Здесь-то проблема коренной специфики исторического знания как науки о культуре и встает перед нами во весь рост, со всеми вытекающими из нее последствиями. Дело в том, что для проникновения во внутренние причины поведения людей надобен совсем иной исследовательский инструментарий, нежели тот, какой предлагал историкам экономически и социологически ориентированный марксистский позитивизм.
Источники сообщают историку только те сведения, о которых он эти источники вопрошает. Наивно и глубоко ошибочно распространенное представление, будто материал исторических памятников подсказывает исследователю его сюжеты. Памятник нем и невыразителен до тех пор, пока исследователь не задаст ему свои вопросы. Первый и важнейший этап исследования, в огромной мере предопределяющий дальнейший его ход и результаты, — формулировка проблемы. Проблема диктует вопросник историка, с которым он приходит к памятнику; ставя перед ним свои вопросы, историк преобразует этот безмолвствующий памятник в источник сведений, которые он ищет. Имея в виду определенную проблему, исследователь активно работает с текстом, выделяя из него интересующую его информацию.

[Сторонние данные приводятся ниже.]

-- pv_equiv track=rewrite | github.com/dblclik/advent-of-code-2023 | advent_of_code_2023/helpers/sequences.py | reduce_deltas_to_zeroes
-- ===== SOURCE A (Python) =====
-- from typing import List
--
-- def reduce_deltas_to_zeroes(input_sequence: List[int]):
--     sequences = []
--     sequences.append(input_sequence)
--     while not all([s == 0 for s in sequences[-1]]):
--         next_sequence = [
--             sequences[-1][ind + 1] - sequences[-1][ind]
--             for ind in range(len(sequences[-1]) - 1)
--         ]
--         sequences.append(next_sequence)
--
--     return sequences
-- ===== SOURCE B (Python) =====
-- from typing import List
--
-- def reduce_deltas_to_zeroes(input_sequence: List[int]):
--     if all(s == 0 for s in input_sequence):
--         return [input_sequence]
--     deltas = [b - a for a, b in zip(input_sequence, input_sequence[1:])]
--     return [input_sequence] + reduce_deltas_to_zeroes(deltas)
-- ===== Notes on version B (the rewrite author's own statement) =====
-- stated objective: simpler
-- what changed: Replaces the iterative while-loop that keeps the whole table and re-indexes the last row by a direct structural recursion: base case returns [input_sequence] when all entries are zero, otherwise cons the row onto the recursion over its zip-built delta row.
import Mathlib
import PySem

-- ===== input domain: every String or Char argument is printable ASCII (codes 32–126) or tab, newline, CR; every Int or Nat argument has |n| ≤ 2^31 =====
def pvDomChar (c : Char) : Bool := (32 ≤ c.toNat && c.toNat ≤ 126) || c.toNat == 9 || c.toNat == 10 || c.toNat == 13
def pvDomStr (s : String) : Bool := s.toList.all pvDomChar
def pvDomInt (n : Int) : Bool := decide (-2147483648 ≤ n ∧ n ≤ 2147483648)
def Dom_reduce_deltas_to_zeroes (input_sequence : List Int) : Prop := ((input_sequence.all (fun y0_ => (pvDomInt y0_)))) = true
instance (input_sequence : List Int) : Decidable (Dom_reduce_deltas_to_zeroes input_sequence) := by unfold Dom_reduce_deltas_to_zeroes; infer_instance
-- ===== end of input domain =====

-- B replaces A's while-loop over a growing table (re-indexing the last row) by a direct
-- structural recursion consing each row onto the recursion over its zip-built delta row (objective: simpler).

-- ===== PORT A =====
-- next_sequence = [last[ind+1] - last[ind] for ind in range(len(last) - 1)]
def pvDeltasA (row : List Int) : List Int :=
  (PySem.List.pyRange 0 ((row.length : Int) - 1) 1).map
    (fun ind => PySem.List.pyGetD row (ind + 1) 0 - PySem.List.pyGetD row ind 0)

theorem pvDeltasA_length_lt (row : List Int) (h : row ≠ []) :
    (pvDeltasA row).length < row.length := by
  have : 0 < row.length := List.length_pos_iff.mpr h
  simp [pvDeltasA, PySem.List.length_pyRange_one]
  omega

-- the while loop of A, carrying the table `sequences` (whose last row is `cur`)
def pvLoopA (sequences : List (List Int)) (cur : List Int) : List (List Int) :=
  if cur.all (fun s => s == 0) then sequences
  else pvLoopA (sequences ++ [pvDeltasA cur]) (pvDeltasA cur)
termination_by cur.length
decreasing_by
  exact pvDeltasA_length_lt cur (by rintro rfl; simp at *)

def reduce_deltas_to_zeroes (input_sequence : List Int) : List (List Int) :=
  pvLoopA [input_sequence] input_sequence

-- ===== PORT B =====
-- deltas = [b - a for a, b in zip(s, s[1:])]
def pvDeltasB (s : List Int) : List Int :=
  List.zipWith (fun a b => b - a) s (PySem.List.slice s (some 1) none)

theorem pvDeltasB_length_lt (s : List Int) (h : s ≠ []) :
    (pvDeltasB s).length < s.length := by
  have : 0 < s.length := List.length_pos_iff.mpr h
  simp [pvDeltasB, PySem.List.slice_from_one]
  omega

def reduce_deltas_to_zeroes_alt (input_sequence : List Int) : List (List Int) :=
  if input_sequence.all (fun s => s == 0) then [input_sequence]
  else input_sequence :: reduce_deltas_to_zeroes_alt (pvDeltasB input_sequence)
termination_by input_sequence.length
decreasing_by
  exact pvDeltasB_length_lt input_sequence (by rintro rfl; simp at *)

-- ===== PRECONDITION & SPEC =====
def Spec_reduce_deltas_to_zeroes (input_sequence : List Int) (out : List (List Int)) : Prop := out = reduce_deltas_to_zeroes_alt input_sequence
instance (input_sequence : List Int) (out : List (List Int)) : Decidable (Spec_reduce_deltas_to_zeroes input_sequence out) := by unfold Spec_reduce_deltas_to_zeroes; infer_instance

-- ===== CLAIM (what is proved, stated in full; the proofs are below) =====
def Claim_equal_reduce_deltas_to_zeroes : Prop := ∀ (input_sequence : List Int), Dom_reduce_deltas_to_zeroes input_sequence → Spec_reduce_deltas_to_zeroes input_sequence (reduce_deltas_to_zeroes input_sequence)

-- ===== LEMMAS AND PROOFS =====

-- the two delta-row computations agree
theorem pvDeltas_eq (row : List Int) : pvDeltasA row = pvDeltasB row := by
  apply List.ext_getElem
  · simp [pvDeltasA, pvDeltasB, PySem.List.length_pyRange_one, PySem.List.slice_from_one]
  · intro i h1 h2
    have hi : i < row.length - 1 := by
      simpa [pvDeltasA, PySem.List.length_pyRange_one] using h1
    simp [pvDeltasA, pvDeltasB, PySem.List.slice_from_one, PySem.List.pyRange_one]
    have h1' : ((i : Int) + 1) = ((i + 1 : Nat) : Int) := by push_cast; ring
    rw [h1', PySem.List.pyGetD_natCast]
    simp [List.getD_eq_getElem?_getD,
      List.getElem?_eq_getElem (by omega : i + 1 < row.length),
      List.getElem?_eq_getElem (by omega : i < row.length)]

theorem pvLoopA_eq (cur : List Int) (pre : List (List Int)) :
    pvLoopA (pre ++ [cur]) cur = pre ++ reduce_deltas_to_zeroes_alt cur := by
  rw [pvLoopA, reduce_deltas_to_zeroes_alt]
  split
  · simp
  · rw [pvDeltas_eq]
    have := pvLoopA_eq (pvDeltasB cur) (pre ++ [cur])
    simpa using this
termination_by cur.length
decreasing_by
  exact pvDeltasB_length_lt cur (by rintro rfl; simp at *)

-- ===== VERDICT (by name: the statement is the Claim_ definition above) =====
theorem reduce_deltas_to_zeroes_spec : Claim_equal_reduce_deltas_to_zeroes := by
  intro xs _
  show reduce_deltas_to_zeroes xs = reduce_deltas_to_zeroes_alt xs
  simpa using pvLoopA_eq xs []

Мне представляются странными классификации источников, которые заранее предусматривают, в какого рода текстах можно получить ту или иную информацию. Ведь возможность ее получения зависит не столько от характера источника, сколько от вопрошающего его историка. Исторические источники сами по себе не существуют, — в это достоинство памятники прошлого возводит лишь мысль историка. Нет вопрошающего историка — нет и исторического источника. В этом смысле правы те, кто вслед за Л. Февром утверждают, что историк сам создает свои источники[386]. И в этом же смысле понятие «данные источника» — обманчиво. Оно дезориентирует, внушая мысль, будто источник предлагает историку уже готовые сообщения о фактах. Источник сам по себе ничего не «дает», эти «данные» — суть плод активной и целенаправленной работы историка.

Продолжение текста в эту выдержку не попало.